- _Problem to solve_
Write the data out again exactly and in full.

- _Entries shown_
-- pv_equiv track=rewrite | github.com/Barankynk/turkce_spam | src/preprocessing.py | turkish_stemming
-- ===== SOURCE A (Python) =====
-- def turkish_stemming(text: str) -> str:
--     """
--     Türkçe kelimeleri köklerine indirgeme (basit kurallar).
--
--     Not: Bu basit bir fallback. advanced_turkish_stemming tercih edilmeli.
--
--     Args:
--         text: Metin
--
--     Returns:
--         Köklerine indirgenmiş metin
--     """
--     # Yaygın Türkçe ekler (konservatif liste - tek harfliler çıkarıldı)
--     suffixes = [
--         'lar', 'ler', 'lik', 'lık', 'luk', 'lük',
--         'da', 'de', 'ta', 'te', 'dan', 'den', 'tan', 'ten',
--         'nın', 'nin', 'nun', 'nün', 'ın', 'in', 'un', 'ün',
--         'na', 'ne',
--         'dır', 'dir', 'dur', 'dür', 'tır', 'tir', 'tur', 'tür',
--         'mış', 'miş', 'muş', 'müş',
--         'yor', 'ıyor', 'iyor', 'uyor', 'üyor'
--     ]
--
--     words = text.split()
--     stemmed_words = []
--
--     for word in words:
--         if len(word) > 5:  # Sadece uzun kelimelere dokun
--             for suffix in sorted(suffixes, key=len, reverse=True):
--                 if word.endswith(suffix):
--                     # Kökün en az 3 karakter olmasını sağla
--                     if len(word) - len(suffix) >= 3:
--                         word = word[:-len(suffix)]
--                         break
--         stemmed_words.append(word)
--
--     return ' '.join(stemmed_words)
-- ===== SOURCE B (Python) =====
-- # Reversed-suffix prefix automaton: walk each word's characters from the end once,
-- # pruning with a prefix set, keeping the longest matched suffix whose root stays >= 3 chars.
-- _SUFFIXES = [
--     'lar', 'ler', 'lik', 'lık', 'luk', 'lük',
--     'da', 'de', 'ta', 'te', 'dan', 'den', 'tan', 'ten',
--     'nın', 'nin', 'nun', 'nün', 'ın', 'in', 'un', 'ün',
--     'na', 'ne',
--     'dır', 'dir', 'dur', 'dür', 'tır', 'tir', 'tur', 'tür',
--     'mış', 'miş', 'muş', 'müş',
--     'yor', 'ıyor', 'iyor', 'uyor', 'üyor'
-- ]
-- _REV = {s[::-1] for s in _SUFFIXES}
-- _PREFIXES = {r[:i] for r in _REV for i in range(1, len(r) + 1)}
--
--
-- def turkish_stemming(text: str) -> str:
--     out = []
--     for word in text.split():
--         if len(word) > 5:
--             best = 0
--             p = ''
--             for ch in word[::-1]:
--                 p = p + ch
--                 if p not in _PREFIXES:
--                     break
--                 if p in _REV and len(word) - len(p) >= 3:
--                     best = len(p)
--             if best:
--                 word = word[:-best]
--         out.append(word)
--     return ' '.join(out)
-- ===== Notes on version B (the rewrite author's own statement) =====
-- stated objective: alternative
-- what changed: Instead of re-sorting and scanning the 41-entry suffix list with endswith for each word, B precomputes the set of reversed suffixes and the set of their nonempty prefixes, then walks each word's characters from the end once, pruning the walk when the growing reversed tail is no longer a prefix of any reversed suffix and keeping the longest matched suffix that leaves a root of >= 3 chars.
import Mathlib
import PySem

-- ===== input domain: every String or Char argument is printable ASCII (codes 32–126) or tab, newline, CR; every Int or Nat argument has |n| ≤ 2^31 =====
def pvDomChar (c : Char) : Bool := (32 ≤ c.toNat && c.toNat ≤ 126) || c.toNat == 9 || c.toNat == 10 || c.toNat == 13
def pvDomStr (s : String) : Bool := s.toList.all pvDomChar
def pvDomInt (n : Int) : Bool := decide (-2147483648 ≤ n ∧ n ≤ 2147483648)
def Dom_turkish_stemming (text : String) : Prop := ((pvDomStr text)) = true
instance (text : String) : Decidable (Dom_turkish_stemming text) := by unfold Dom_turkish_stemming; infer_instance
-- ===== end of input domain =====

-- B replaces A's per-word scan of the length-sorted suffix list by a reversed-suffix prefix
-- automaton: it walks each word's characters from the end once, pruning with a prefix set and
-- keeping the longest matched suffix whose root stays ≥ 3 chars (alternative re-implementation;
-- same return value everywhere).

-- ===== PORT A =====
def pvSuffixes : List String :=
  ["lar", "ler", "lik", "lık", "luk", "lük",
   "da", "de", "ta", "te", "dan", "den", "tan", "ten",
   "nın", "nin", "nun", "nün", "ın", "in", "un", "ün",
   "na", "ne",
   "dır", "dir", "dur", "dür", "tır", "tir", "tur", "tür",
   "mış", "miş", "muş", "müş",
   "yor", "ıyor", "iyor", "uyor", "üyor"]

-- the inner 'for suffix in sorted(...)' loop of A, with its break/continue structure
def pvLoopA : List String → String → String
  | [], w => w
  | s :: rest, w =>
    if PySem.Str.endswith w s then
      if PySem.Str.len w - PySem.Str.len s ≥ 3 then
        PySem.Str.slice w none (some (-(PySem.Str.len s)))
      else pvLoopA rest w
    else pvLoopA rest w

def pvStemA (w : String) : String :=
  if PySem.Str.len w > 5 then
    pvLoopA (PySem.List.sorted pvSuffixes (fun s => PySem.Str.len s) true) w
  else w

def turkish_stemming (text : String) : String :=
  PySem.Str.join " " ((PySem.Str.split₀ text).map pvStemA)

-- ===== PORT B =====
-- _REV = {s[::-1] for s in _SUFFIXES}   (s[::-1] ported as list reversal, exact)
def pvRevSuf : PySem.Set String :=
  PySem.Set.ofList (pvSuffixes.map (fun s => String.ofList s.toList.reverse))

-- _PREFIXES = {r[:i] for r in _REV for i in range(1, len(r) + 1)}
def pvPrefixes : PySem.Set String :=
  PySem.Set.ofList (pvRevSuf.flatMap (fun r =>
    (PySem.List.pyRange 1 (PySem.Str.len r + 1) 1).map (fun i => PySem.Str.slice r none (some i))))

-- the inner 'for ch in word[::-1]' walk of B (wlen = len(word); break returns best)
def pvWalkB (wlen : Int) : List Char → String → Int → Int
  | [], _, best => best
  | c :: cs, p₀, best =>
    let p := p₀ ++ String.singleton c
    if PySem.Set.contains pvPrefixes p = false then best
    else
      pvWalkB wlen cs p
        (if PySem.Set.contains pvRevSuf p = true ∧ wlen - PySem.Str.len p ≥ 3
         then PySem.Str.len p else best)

- _Finished exercise_
-- pv_equiv track=rewrite | github.com/Barankynk/turkce_spam | src/preprocessing.py | turkish_stemming
-- ===== SOURCE A (Python) =====
-- def turkish_stemming(text: str) -> str:
--     """
--     Türkçe kelimeleri köklerine indirgeme (basit kurallar).
--
--     Not: Bu basit bir fallback. advanced_turkish_stemming tercih edilmeli.
--
--     Args:
--         text: Metin
--
--     Returns:
--         Köklerine indirgenmiş metin
--     """
--     # Yaygın Türkçe ekler (konservatif liste - tek harfliler çıkarıldı)
--     suffixes = [
--         'lar', 'ler', 'lik', 'lık', 'luk', 'lük',
--         'da', 'de', 'ta', 'te', 'dan', 'den', 'tan', 'ten',
--         'nın', 'nin', 'nun', 'nün', 'ın', 'in', 'un', 'ün',
--         'na', 'ne',
--         'dır', 'dir', 'dur', 'dür', 'tır', 'tir', 'tur', 'tür',
--         'mış', 'miş', 'muş', 'müş',
--         'yor', 'ıyor', 'iyor', 'uyor', 'üyor'
--     ]
--
--     words = text.split()
--     stemmed_words = []
--
--     for word in words:
--         if len(word) > 5:  # Sadece uzun kelimelere dokun
--             for suffix in sorted(suffixes, key=len, reverse=True):
--                 if word.endswith(suffix):
--                     # Kökün en az 3 karakter olmasını sağla
--                     if len(word) - len(suffix) >= 3:
--                         word = word[:-len(suffix)]
--                         break
--         stemmed_words.append(word)
--
--     return ' '.join(stemmed_words)
-- ===== SOURCE B (Python) =====
-- # Reversed-suffix prefix automaton: walk each word's characters from the end once,
-- # pruning with a prefix set, keeping the longest matched suffix whose root stays >= 3 chars.
-- _SUFFIXES = [
--     'lar', 'ler', 'lik', 'lık', 'luk', 'lük',
--     'da', 'de', 'ta', 'te', 'dan', 'den', 'tan', 'ten',
--     'nın', 'nin', 'nun', 'nün', 'ın', 'in', 'un', 'ün',
--     'na', 'ne',
--     'dır', 'dir', 'dur', 'dür', 'tır', 'tir', 'tur', 'tür',
--     'mış', 'miş', 'muş', 'müş',
--     'yor', 'ıyor', 'iyor', 'uyor', 'üyor'
-- ]
-- _REV = {s[::-1] for s in _SUFFIXES}
-- _PREFIXES = {r[:i] for r in _REV for i in range(1, len(r) + 1)}
--
--
-- def turkish_stemming(text: str) -> str:
--     out = []
--     for word in text.split():
--         if len(word) > 5:
--             best = 0
--             p = ''
--             for ch in word[::-1]:
--                 p = p + ch
--                 if p not in _PREFIXES:
--                     break
--                 if p in _REV and len(word) - len(p) >= 3:
--                     best = len(p)
--             if best:
--                 word = word[:-best]
--         out.append(word)
--     return ' '.join(out)
-- ===== Notes on version B (the rewrite author's own statement) =====
-- stated objective: alternative
-- what changed: Instead of re-sorting and scanning the 41-entry suffix list with endswith for each word, B precomputes the set of reversed suffixes and the set of their nonempty prefixes, then walks each word's characters from the end once, pruning the walk when the growing reversed tail is no longer a prefix of any reversed suffix and keeping the longest matched suffix that leaves a root of >= 3 chars.
import Mathlib
import PySem

-- ===== input domain: every String or Char argument is printable ASCII (codes 32–126) or tab, newline, CR; every Int or Nat argument has |n| ≤ 2^31 =====
def pvDomChar (c : Char) : Bool := (32 ≤ c.toNat && c.toNat ≤ 126) || c.toNat == 9 || c.toNat == 10 || c.toNat == 13
def pvDomStr (s : String) : Bool := s.toList.all pvDomChar
def pvDomInt (n : Int) : Bool := decide (-2147483648 ≤ n ∧ n ≤ 2147483648)
def Dom_turkish_stemming (text : String) : Prop := ((pvDomStr text)) = true
instance (text : String) : Decidable (Dom_turkish_stemming text) := by unfold Dom_turkish_stemming; infer_instance
-- ===== end of input domain =====

-- B replaces A's per-word scan of the length-sorted suffix list by a reversed-suffix prefix
-- automaton: it walks each word's characters from the end once, pruning with a prefix set and
-- keeping the longest matched suffix whose root stays ≥ 3 chars (alternative re-implementation;
-- same return value everywhere).

-- ===== PORT A =====
def pvSuffixes : List String :=
  ["lar", "ler", "lik", "lık", "luk", "lük",
   "da", "de", "ta", "te", "dan", "den", "tan", "ten",
   "nın", "nin", "nun", "nün", "ın", "in", "un", "ün",
   "na", "ne",
   "dır", "dir", "dur", "dür", "tır", "tir", "tur", "tür",
   "mış", "miş", "muş", "müş",
   "yor", "ıyor", "iyor", "uyor", "üyor"]

-- the inner 'for suffix in sorted(...)' loop of A, with its break/continue structure
def pvLoopA : List String → String → String
  | [], w => w
  | s :: rest, w =>
    if PySem.Str.endswith w s then
      if PySem.Str.len w - PySem.Str.len s ≥ 3 then
        PySem.Str.slice w none (some (-(PySem.Str.len s)))
      else pvLoopA rest w
    else pvLoopA rest w

def pvStemA (w : String) : String :=
  if PySem.Str.len w > 5 then
    pvLoopA (PySem.List.sorted pvSuffixes (fun s => PySem.Str.len s) true) w
  else w

def turkish_stemming (text : String) : String :=
  PySem.Str.join " " ((PySem.Str.split₀ text).map pvStemA)

-- ===== PORT B =====
-- _REV = {s[::-1] for s in _SUFFIXES}   (s[::-1] ported as list reversal, exact)
def pvRevSuf : PySem.Set String :=
  PySem.Set.ofList (pvSuffixes.map (fun s => String.ofList s.toList.reverse))

-- _PREFIXES = {r[:i] for r in _REV for i in range(1, len(r) + 1)}
def pvPrefixes : PySem.Set String :=
  PySem.Set.ofList (pvRevSuf.flatMap (fun r =>
    (PySem.List.pyRange 1 (PySem.Str.len r + 1) 1).map (fun i => PySem.Str.slice r none (some i))))

-- the inner 'for ch in word[::-1]' walk of B (wlen = len(word); break returns best)
def pvWalkB (wlen : Int) : List Char → String → Int → Int
  | [], _, best => best
  | c :: cs, p₀, best =>
    let p := p₀ ++ String.singleton c
    if PySem.Set.contains pvPrefixes p = false then best
    else
      pvWalkB wlen cs p
        (if PySem.Set.contains pvRevSuf p = true ∧ wlen - PySem.Str.len p ≥ 3
         then PySem.Str.len p else best)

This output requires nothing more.